BEGIN PROVIDED RECORDS
-- pv_equiv track=rewrite | github.com/mobinagoodarzi/pro1 | solution.py | solve
-- ===== SOURCE A (Python) =====
-- def solve(arr, partial, k, left, right):
--     if left == right:
--         partial[left] = arr[left] if left == 0 else partial[left - 1] + arr[left]
--         return int(arr[left] % k == 0) + int(partial[left] % k == 0)
--
--     m = left + (right - left) // 2
--
--     ans = solve(arr, partial, k, left, m) + solve(arr, partial, k, m+1, right)
--
--     for l in range(left, m+1):
--         for r in range(m+1, left+1):
--             ans += int((partial[r] - partial[l]) % k == 0)
--
--     return ans
-- ===== SOURCE B (Python) =====
-- def solve(arr, partial, k, left, right):
--     ans = 0
--     prev = 0 if left == 0 else partial[left - 1]
--     for i in range(left, right + 1):
--         cur = arr[i] if i == 0 else prev + arr[i]
--         partial[i] = cur
--         prev = cur
--         ans += int(arr[i] % k == 0) + int(cur % k == 0)
--     return ans
-- ===== Notes on version B (the rewrite author's own statement) =====
-- stated objective: simpler
-- what changed: Replaces the divide-and-conquer recursion (whose cross-boundary double loop is dead code, since range(m+1,left+1) is always empty) by a single forward loop that carries the running prefix value and accumulates both divisibility counts; it performs the same in-place writes to partial.
import Mathlib
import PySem

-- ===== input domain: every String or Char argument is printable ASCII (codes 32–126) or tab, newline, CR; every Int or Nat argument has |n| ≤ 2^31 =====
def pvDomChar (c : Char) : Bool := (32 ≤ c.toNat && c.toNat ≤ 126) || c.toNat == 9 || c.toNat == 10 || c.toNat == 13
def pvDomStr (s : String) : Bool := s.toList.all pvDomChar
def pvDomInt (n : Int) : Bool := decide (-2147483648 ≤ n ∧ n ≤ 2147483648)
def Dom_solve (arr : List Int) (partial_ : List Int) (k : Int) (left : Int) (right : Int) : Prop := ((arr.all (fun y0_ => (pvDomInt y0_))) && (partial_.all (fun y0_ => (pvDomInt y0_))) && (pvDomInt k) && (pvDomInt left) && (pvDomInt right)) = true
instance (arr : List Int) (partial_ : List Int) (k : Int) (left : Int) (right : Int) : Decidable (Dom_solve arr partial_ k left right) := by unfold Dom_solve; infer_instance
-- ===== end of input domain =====

-- B replaces A's divide-and-conquer (with its always-empty cross-boundary double loop) by one
-- forward loop carrying the running prefix value; both mutate `partial` identically in Python,
-- and the theorems here are about the return value.


-- helpers shared by both ports: Python indexing xs[i] / xs[i]=v (exact incl. negative wrap on Pre_'s
-- in-range indices) and int(x % k == 0)
def gp (xs : List Int) (i : Int) : Int := PySem.List.pyGetD xs i 0
def sp (xs : List Int) (i : Int) (v : Int) : List Int := PySem.List.pySetD xs i v
def cnt (k x : Int) : Int := if PySem.Int.mod x k = 0 then 1 else 0

-- ===== PORT A =====
-- the Python mutates `partial` in place; the port threads it as the second state component
def solveRec (arr p : List Int) (k left right : Int) : Int × List Int :=
  if left = right then
    let v := if left = 0 then gp arr left else gp p (left - 1) + gp arr left
    (cnt k (gp arr left) + cnt k v, sp p left v)
  else if _h : left < right then
    let m := left + PySem.Int.floordiv (right - left) 2
    let r1 := solveRec arr p k left m
    let r2 := solveRec arr r1.2 k (m + 1) right
    let ans := r1.1 + r2.1
    -- the dead cross-boundary double loop, transliterated (the inner range is empty)
    let ans2 := (PySem.List.pyRange left (m + 1)).foldl
      (fun acc l => (PySem.List.pyRange (m + 1) (left + 1)).foldl
        (fun acc2 r => acc2 + cnt k (gp r2.2 r - gp r2.2 l)) acc) ans
    (ans2, r2.2)
  else (0, p)  -- Python never returns when left > right (infinite recursion); excluded by Pre_
termination_by (right - left).toNat
decreasing_by
  all_goals
    rw [PySem.Int.floordiv_eq_ediv_of_pos (by omega : (0:Int) < 2)]
    omega

def solve (arr : List Int) (partial_ : List Int) (k : Int) (left : Int) (right : Int) : Int :=
  (solveRec arr partial_ k left right).1

-- ===== PORT B =====
def solve_alt (arr : List Int) (partial_ : List Int) (k : Int) (left : Int) (right : Int) : Int :=
  let prev0 : Int := if left = 0 then 0 else gp partial_ (left - 1)
  let st := (PySem.List.pyRange left (right + 1)).foldl
    (fun (st : Int × Int × List Int) i =>
      let ai := gp arr i
      let cur := if i = 0 then ai else st.2.1 + ai
      (st.1 + (cnt k ai + cnt k cur), cur, sp st.2.2 i cur))
    (0, prev0, partial_)
  st.1

-- ===== PRECONDITION & SPEC =====
-- Exactly where the Python A returns: k ≠ 0 (no ZeroDivisionError), left ≤ right (otherwise the
-- recursion never bottoms out), and every index the bases touch is a valid Python index
-- (left..right into arr and partial, and left-1 into partial unless left = 0).
def Pre_solve (arr : List Int) (partial_ : List Int) (k : Int) (left : Int) (right : Int) : Prop :=
  k ≠ 0 ∧ left ≤ right ∧
  PySem.Raise.InRange arr.length left ∧ PySem.Raise.InRange arr.length right ∧
  PySem.Raise.InRange partial_.length right ∧
  (left = 0 ∨ PySem.Raise.InRange partial_.length (left - 1))
instance (arr : List Int) (partial_ : List Int) (k : Int) (left : Int) (right : Int) : Decidable (Pre_solve arr partial_ k left right) := by unfold Pre_solve; infer_instance

def pvWitness_solve : List Int × List Int × Int × Int × Int := ([6, 1, 4], [0, 0, 0], 2, 0, 2)

def Spec_solve (arr : List Int) (partial_ : List Int) (k : Int) (left : Int) (right : Int) (out : Int) : Prop := out = solve_alt arr partial_ k left right
instance (arr : List Int) (partial_ : List Int) (k : Int) (left : Int) (right : Int) (out : Int) : Decidable (Spec_solve arr partial_ k left right out) := by unfold Spec_solve; infer_instance

-- ===== CLAIM (what is proved, stated in full; the proofs are below) =====
def Claim_equal_solve : Prop := ∀ (arr : List Int) (partial_ : List Int) (k : Int) (left : Int) (right : Int), Dom_solve arr partial_ k left right → Pre_solve arr partial_ k left right → Spec_solve arr partial_ k left right (solve arr partial_ k left right)

-- ===== LEMMAS AND PROOFS =====

-- reference forward recursion: one index per step, same state (count, partial)
def run (arr p : List Int) (k left right : Int) : Int × List Int :=
  if right < left then (0, p)
  else
    let ai := gp arr left
    let v := if left = 0 then ai else gp p (left - 1) + ai
    let r := run arr (sp p left v) k (left + 1) right
    (cnt k ai + cnt k v + r.1, r.2)
termination_by (right + 1 - left).toNat

-- reading back the slot just written (Python negative-wrap indexing), on in-range indices
lemma gp_sp_self (p : List Int) (i v : Int) (h : PySem.Raise.InRange p.length i) :
    gp (sp p i v) i = v := by
  obtain ⟨h1, h2⟩ := h
  by_cases hi : 0 ≤ i
  · simp [gp, sp, PySem.List.pyGetD, PySem.List.pySetD, PySem.List.pyGet?, PySem.List.pySet?,
      PySem.List.pyIdx?, hi, h2, show i.toNat < p.length by omega]
  · simp [gp, sp, PySem.List.pyGetD, PySem.List.pySetD, PySem.List.pyGet?, PySem.List.pySet?,
      PySem.List.pyIdx?, hi, h1,
      show p.length - (-i).toNat < p.length by omega]

lemma length_sp (p : List Int) (i v : Int) : (sp p i v).length = p.length := by
  simp [sp, PySem.List.length_pySetD]

lemma foldl_const (l : List Int) (a : Int) : l.foldl (fun acc _ => acc) a = a := by
  induction l generalizing a with
  | nil => rfl
  | cons x t ih => simp only [List.foldl_cons]; exact ih a

-- splitting the forward recursion at any midpoint
lemma run_split (arr : List Int) (k : Int) : ∀ (n : Nat) (left m right : Int) (p : List Int),
    (m - left).toNat = n → left ≤ m → m < right →
    run arr p k left right =
      ((run arr p k left m).1 + (run arr (run arr p k left m).2 k (m + 1) right).1,
       (run arr (run arr p k left m).2 k (m + 1) right).2) := by
  intro n
  induction n with
  | zero =>
    intro left m right p hn hlm hmr
    have hm : m = left := by omega
    subst hm
    rw [run, run, if_neg (by omega), if_neg (by omega)]
    simp only
    rw [show run arr (sp p m (if m = 0 then gp arr m else gp p (m - 1) + gp arr m)) k (m + 1) m
          = (0, sp p m (if m = 0 then gp arr m else gp p (m - 1) + gp arr m)) by
        rw [run, if_pos (by omega)]]
    simp only
    ring_nf
  | succ n ih =>
    intro left m right p hn hlm hmr
    have hlm' : left < m := by omega
    rw [run, run, if_neg (by omega), if_neg (by omega)]
    simp only
    rw [ih (left + 1) m right _ (by omega) (by omega) hmr]
    ring_nf

-- A's recursion equals the forward recursion (no side conditions beyond left ≤ right)
lemma solveRec_eq_run (arr : List Int) (k : Int) : ∀ (n : Nat) (left right : Int) (p : List Int),
    (right - left).toNat = n → left ≤ right →
    solveRec arr p k left right = run arr p k left right := by
  intro n
  induction n using Nat.strong_induction_on with
  | _ n ih =>
    intro left right p hn hlr
    rcases eq_or_lt_of_le hlr with heq | hlt
    · subst heq
      rw [solveRec, if_pos rfl, run, if_neg (show ¬ left < left by omega)]
      simp only
      rw [show run arr (sp p left (if left = 0 then gp arr left else gp p (left - 1) + gp arr left))
            k (left + 1) left
          = (0, sp p left (if left = 0 then gp arr left else gp p (left - 1) + gp arr left)) by
          rw [run, if_pos (show left < left + 1 by omega)]]
      simp
    · rw [solveRec, if_neg (by omega), dif_pos hlt]
      simp only
      have hdiv : PySem.Int.floordiv (right - left) 2 = (right - left) / 2 :=
        PySem.Int.floordiv_eq_ediv_of_pos (by omega)
      set m := left + PySem.Int.floordiv (right - left) 2 with hm
      have hmb : left ≤ m ∧ m < right := by rw [hm, hdiv]; omega
      -- the inner range of the double loop is empty
      rw [PySem.List.pyRange_one_eq_nil (show left + 1 ≤ m + 1 by omega)]
      simp only [List.foldl_nil, foldl_const]
      rw [ih (m - left).toNat (by omega) left m p rfl (by omega),
          ih (right - (m + 1)).toNat (by omega) (m + 1) right _ rfl (by omega),
          run_split arr k (m - left).toNat left m right p rfl (by omega) (by omega)]

-- B's single fold equals the forward recursion; the running `prev` mirrors the slot written last
lemma fold_eq_run (arr : List Int) (k : Int) : ∀ (n : Nat) (left right : Int) (p : List Int)
    (prev ans : Int),
    (right + 1 - left).toNat = n →
    -(p.length : Int) ≤ left → right < (p.length : Int) →
    (left ≠ 0 → prev = gp p (left - 1)) →
    (PySem.List.pyRange left (right + 1)).foldl
      (fun (st : Int × Int × List Int) i =>
        let ai := gp arr i
        let cur := if i = 0 then ai else st.2.1 + ai
        (st.1 + (cnt k ai + cnt k cur), cur, sp st.2.2 i cur))
      (ans, prev, p)
    = (ans + (run arr p k left right).1,
       (if right < left then prev else gp (run arr p k left right).2 right),
       (run arr p k left right).2) := by
  intro n
  induction n with
  | zero =>
    intro left right p prev ans hn hlo hhi hprev
    have hrl : right < left := by omega
    rw [PySem.List.pyRange_one_eq_nil (by omega), run, if_pos hrl]
    simp [hrl]
  | succ n ih =>
    intro left right p prev ans hn hlo hhi hprev
    have hlr : left ≤ right := by omega
    rw [PySem.List.pyRange_one_cons (show left < right + 1 by omega), List.foldl_cons]
    simp only
    set v := if left = 0 then gp arr left else prev + gp arr left with hv
    have hv' : v = if left = 0 then gp arr left else gp p (left - 1) + gp arr left := by
      rw [hv]; split_ifs with h0
      · rfl
      · rw [hprev h0]
    have hin : PySem.Raise.InRange p.length left := ⟨hlo, by omega⟩
    rw [ih (left + 1) right (sp p left v) v (ans + (cnt k (gp arr left) + cnt k v))
        (by omega) (by rw [length_sp]; omega) (by rw [length_sp]; omega)
        (fun _ => by rw [show left + 1 - 1 = left by ring, gp_sp_self p left v hin])]
    conv_rhs => rw [run, if_neg (show ¬ right < left by omega)]
    simp only [← hv', Prod.mk.injEq]
    refine ⟨by ring, ?_, trivial⟩
    split_ifs with h1 h2 h2
    · omega
    · -- right < left + 1 and ¬ right < left : here right = left
      have : right = left := by omega
      subst this
      rw [show run arr (sp p right v) k (right + 1) right = (0, sp p right v) by
          rw [run, if_pos (show right < right + 1 by omega)]]
      exact (gp_sp_self p right v hin).symm
    · omega
    · rfl

-- ===== VERDICT (by name: the statement is the Claim_ definition above) =====
theorem solve_spec : Claim_equal_solve := by
  intro arr partial_ k left right _hdom hpre
  obtain ⟨hk, hlr, _ha1, _ha2, ⟨hpl, hpr⟩, hp0⟩ := hpre
  simp only [Spec_solve, solve, solve_alt]
  have hlo : -(partial_.length : Int) ≤ left := by
    rcases hp0 with h0 | ⟨h1, _⟩ <;> omega
  rw [solveRec_eq_run arr k (right - left).toNat left right partial_ rfl hlr]
  rw [fold_eq_run arr k (right + 1 - left).toNat left right partial_
      (if left = 0 then 0 else gp partial_ (left - 1)) 0 rfl hlo hpr
      (fun h0 => if_neg h0)]
  simp
-- the main equivalence of the two characterisations
theorem pv_main : ∀ (n : Nat) (cs : List Char), cs.length ≤ n →
    (pvSp (cs.flatMap pvHmap)).flatMap pvK = strip_fancytext_scan cs := by
  intro n
  induction n with
  | zero =>
    intro cs h
    have : cs = [] := List.length_eq_zero_iff.mp (Nat.le_zero.mp h)
    subst this; simp [pvSp, pvK, strip_fancytext_scan]
  | succ n ih =>
    intro cs hlen
    match cs with
    | [] => simp [pvSp, pvK, strip_fancytext_scan]
    | c :: t =>
      have hlt : t.length ≤ n := by simpa using hlen
      by_cases hstar : c = '*'
      · subst hstar
        simp only [List.flatMap_cons, show pvHmap '*' = ['*'] from rfl, List.singleton_append,
          show ∀ u, pvSp ('*' :: u) = [] :: pvSp u from fun u => by simp [pvSp],
          List.flatMap_cons, show pvK [] = [] from rfl, List.nil_append]
        rw [ih t hlt, show strip_fancytext_scan ('*' :: t) = strip_fancytext_scan t from by
          rw [strip_fancytext_scan]; simp]
      · by_cases hopen : c = '<'
        · subst hopen
          have hrunplain : ∀ d ∈ t.takeWhile pvPlain, pvPlain d = true :=
            fun d hd => List.mem_takeWhile_imp hd
          have hscan : strip_fancytext_scan ('<' :: t)
              = if (t.dropWhile pvPlain).head? = some '>' then
                  strip_fancytext_scan (t.dropWhile pvPlain).tail
                else '<' :: t.takeWhile pvPlain ++ strip_fancytext_scan (t.dropWhile pvPlain) := by
            rw [strip_fancytext_scan,
                if_neg (show ¬ ('<' : Char) = '*' by decide), if_pos rfl]
          have hfm : ('<' :: t.flatMap pvHmap)
              = ('<' :: t.takeWhile pvPlain) ++ (t.dropWhile pvPlain).flatMap pvHmap := by
            conv_lhs => rw [← List.takeWhile_append_dropWhile (p := pvPlain) (l := t)]
            rw [pv_flatMap_plain_append _ _ hrunplain]
            simp
          have hnostar : ∀ d ∈ '<' :: t.takeWhile pvPlain, ¬ d = '*' := by
            intro d hd'
            rcases List.mem_cons.mp hd' with rfl | hd
            · decide
            · exact (pv_plain_spec _ (hrunplain _ hd)).2.2
          simp only [List.flatMap_cons, show pvHmap '<' = ['*', '<'] from rfl]
          rw [show (['*', '<'] ++ t.flatMap pvHmap) = '*' :: '<' :: t.flatMap pvHmap from rfl,
              show pvSp ('*' :: '<' :: t.flatMap pvHmap)
                = [] :: pvSp ('<' :: t.flatMap pvHmap) from by simp [pvSp],
              List.flatMap_cons, show pvK [] = [] from rfl, List.nil_append, hfm, hscan]
          rcases hdw : t.dropWhile pvPlain with _ | ⟨d, r⟩
          · -- rest empty: the open tag is never closed
            simp only [List.flatMap_nil]
            rw [pv_sp_nostar_append _ hnostar [] [] [] rfl]
            simp [pv_K_open _ hrunplain, strip_fancytext_scan]
          · have hrlen : r.length + 1 ≤ t.length := by
              have := List.length_dropWhile_le pvPlain t
              rw [hdw] at this; simpa using this
            have hdnp : pvPlain d = false := by
              have := List.head_dropWhile_not pvPlain (l := t) (by simp [hdw])
              simpa [hdw] using this
            by_cases hdgt : d = '>'
            · -- closed tag: dropped
              subst hdgt
              simp only [List.flatMap_cons, show pvHmap '>' = ['>', '*'] from rfl]
              rw [show (['>', '*'] ++ r.flatMap pvHmap) = '>' :: '*' :: r.flatMap pvHmap from rfl,
                  show ('<' :: t.takeWhile pvPlain) ++ '>' :: '*' :: r.flatMap pvHmap
                    = (('<' :: t.takeWhile pvPlain) ++ ['>']) ++ '*' :: r.flatMap pvHmap from by simp,
                  pv_sp_nostar_append _ (by
                    intro d hd
                    rcases List.mem_append.mp hd with hd | hd
                    · exact hnostar d hd
                    · simp at hd; subst hd; decide) _ [] (pvSp (r.flatMap pvHmap)) (by simp [pvSp])]
              simp only [List.flatMap_cons, List.append_nil]
              rw [show (('<' :: t.takeWhile pvPlain) ++ ['>'])
                    = '<' :: (t.takeWhile pvPlain ++ ['>']) from by simp,
                  pv_K_closed, ih r (by omega)]
              simp
            · -- unclosed: '<' and the run are kept, rescan from d
              have hdrest : d = '<' ∨ d = '*' := by
                have h3 := hdnp
                simp only [pvPlain, Bool.not_eq_eq_eq_not, Bool.not_false, Bool.or_eq_true_iff,
                  decide_eq_true_eq] at h3
                rcases h3 with (h3 | h3) | h3
                · exact Or.inl h3
                · exact absurd h3 hdgt
                · exact Or.inr h3
              rcases hdrest with hd | hd
              · -- d = '<' : a new tag starts immediately
                subst hd
                simp only [List.flatMap_cons, show pvHmap '<' = ['*', '<'] from rfl]
                rw [show (['*', '<'] ++ r.flatMap pvHmap) = '*' :: '<' :: r.flatMap pvHmap from rfl,
                    pv_sp_nostar_append _ hnostar _ [] (pvSp ('<' :: r.flatMap pvHmap))
                      (by simp [pvSp])]
                simp only [List.flatMap_cons, List.append_nil]
                rw [pv_K_open _ hrunplain]
                have hih := ih ('<' :: r) (by simpa using hrlen.trans hlt)
                simp only [List.flatMap_cons, show pvHmap '<' = ['*', '<'] from rfl] at hih
                rw [show (['*', '<'] ++ r.flatMap pvHmap) = '*' :: '<' :: r.flatMap pvHmap from rfl,
                    show pvSp ('*' :: '<' :: r.flatMap pvHmap)
                      = [] :: pvSp ('<' :: r.flatMap pvHmap) from by simp [pvSp]] at hih
                simp only [List.flatMap_cons, show pvK [] = [] from rfl, List.nil_append] at hih
                rw [hih]
                simp
              · -- d = '*' : the piece ends here, kept
                subst hd
                simp only [List.flatMap_cons, show pvHmap '*' = ['*'] from rfl,
                  List.singleton_append]
                rw [show ('<' :: t.takeWhile pvPlain) ++ '*' :: r.flatMap pvHmap
                      = ('<' :: t.takeWhile pvPlain) ++ ('*' :: r.flatMap pvHmap) from rfl,
                    pv_sp_nostar_append _ hnostar _ [] (pvSp (r.flatMap pvHmap)) (by simp [pvSp])]
                simp only [List.flatMap_cons, List.append_nil]
                rw [pv_K_open _ hrunplain, ih r (by omega),
                    show strip_fancytext_scan ('*' :: r) = strip_fancytext_scan r from by
                      rw [strip_fancytext_scan]; simp]
                simp
        · by_cases hgt : c = '>'
          · -- '>' outside a tag is kept verbatim
            subst hgt
            simp only [List.flatMap_cons, show pvHmap '>' = ['>', '*'] from rfl]
            rw [show (['>', '*'] ++ t.flatMap pvHmap) = '>' :: '*' :: t.flatMap pvHmap from rfl,
                show pvSp ('>' :: '*' :: t.flatMap pvHmap)
                  = ['>'] :: pvSp (t.flatMap pvHmap) from by simp [pvSp, List.modifyHead]]
            simp only [List.flatMap_cons, show pvK ['>'] = ['>'] from by simp [pvK]]
            rw [ih t hlt, show strip_fancytext_scan ('>' :: t)
                = '>' :: strip_fancytext_scan t from by rw [strip_fancytext_scan]; simp]
            simp
          -- ordinary character
          simp only [List.flatMap_cons,
            show pvHmap c = [c] from by simp [pvHmap, hopen, hgt]]
          obtain ⟨qs, hqs⟩ := pv_sp_head (t.flatMap pvHmap)
          have hsp : pvSp (c :: t.flatMap pvHmap)
              = (c :: (t.flatMap pvHmap).takeWhile (fun d => !(d = '*'))) :: qs := by
            simp [pvSp, hstar, hqs, List.modifyHead]
          rw [List.singleton_append, hsp]
          set q := (t.flatMap pvHmap).takeWhile (fun d => !(d = '*')) with hq
          have hqhead : q.head? ≠ some '<' := by
            have := pv_flatMap_hmap_head t
            cases hft : t.flatMap pvHmap with
            | nil => simp [hq, hft]
            | cons a b =>
              rw [hft] at this
              simp only [List.head?_cons, ne_eq, Option.some_inj] at this
              by_cases ha : a = '*'
              · simp [hq, hft, ha]
              · simp [hq, hft, ha, this]
          have hKfirst : pvK (c :: q) = c :: q := by
            simp [pvK, hopen]
          have hKq : pvK q = q := by
            simp only [pvK, ite_eq_right_iff]
            intro hcond
            exact absurd hcond.1 hqhead
          simp only [List.flatMap_cons, hKfirst]
          have hih := ih t hlt
          rw [hqs] at hih
          simp only [List.flatMap_cons, hKq] at hih
          rw [show strip_fancytext_scan (c :: t) = c :: strip_fancytext_scan t
            from by rw [strip_fancytext_scan]; simp [hstar, hopen]]
          rw [← hih]
          simp
-- ===== LEMMAS AND PROOFS =====

-- proof-side names for the two variant sets (definitionally the sets the ports sort)
def pvVarA (endpoint : String) : PySem.Set String :=
  [pvHexMap false endpoint.toList, pvHexMap true endpoint.toList].foldl (fun variants hm =>
    PySem.Set.add
      ((PySem.List.pyRange 0 (PySem.Str.len endpoint)).foldl (fun v i =>
        (PySem.List.pyRange (i+1) (PySem.Str.len endpoint)).foldl (fun v j =>
          PySem.Set.add v (String.mk ('/' :: (PySem.List.slice endpoint.toList none (some i) ++
            hm.getD (PySem.List.pyGetD endpoint.toList i ' ') [PySem.List.pyGetD endpoint.toList i ' '] ++
            PySem.List.slice endpoint.toList (some (i+1)) (some j) ++
            hm.getD (PySem.List.pyGetD endpoint.toList j ' ') [PySem.List.pyGetD endpoint.toList j ' '] ++
            PySem.List.slice endpoint.toList (some (j+1)) none)))) v)
        ((PySem.List.pyRange 0 (PySem.Str.len endpoint)).foldl (fun v i =>
          PySem.Set.add v (String.mk ('/' :: (PySem.List.slice endpoint.toList none (some i) ++
            hm.getD (PySem.List.pyGetD endpoint.toList i ' ') [PySem.List.pyGetD endpoint.toList i ' '] ++
            PySem.List.slice endpoint.toList (some (i+1)) none)))) variants))
      (String.mk ('/' :: PySem.Chars.join [] (endpoint.toList.map (fun c => hm.getD c [c])))))
    PySem.Set.empty

def pvVarB (endpoint : String) : PySem.Set String :=
  [false, true].foldl (fun v up =>
    [1, 2, endpoint.toList.length].foldl (fun v k =>
      (pvCombos endpoint.toList.length k).foldl (fun v combo =>
        PySem.Set.add v (String.mk ('/' :: pvRend up (PySem.Set.ofList combo) 0 endpoint.toList))) v) v)
    PySem.Set.empty

theorem pvA_eq (endpoint : String) :
    char_encoding_variants endpoint = PySem.List.sorted (pvVarA endpoint) (fun x => x) := rfl

theorem pvB_eq (endpoint : String) :
    char_encoding_variants_alt endpoint = PySem.List.sorted (pvVarB endpoint) (fun x => x) := rfl

-- the encoded form of one character
def pvEnc (up : Bool) (c : Char) : List Char := '%' :: pvHex2 up c.toNat

-- the three string shapes both programs generate (for one hex case `up`)
def pvSing (up : Bool) (cs : List Char) (i : Nat) : String :=
  String.mk ('/' :: (cs.take i ++ pvEnc up (cs.getD i ' ') ++ cs.drop (i+1)))
def pvPair (up : Bool) (cs : List Char) (i j : Nat) : String :=
  String.mk ('/' :: (cs.take i ++ pvEnc up (cs.getD i ' ') ++ (cs.drop (i+1)).take (j-(i+1)) ++
    pvEnc up (cs.getD j ' ') ++ cs.drop (j+1)))
def pvFull (up : Bool) (cs : List Char) : String :=
  String.mk ('/' :: (cs.map (pvEnc up)).flatten)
END PROVIDED RECORDS
_WHAT TO WORK ON_
For each line above that contains the word "hlen", make a copy.

_RESPONSE BOX_
    intro cs hlen
      have hlt : t.length ≤ n := by simpa using hlen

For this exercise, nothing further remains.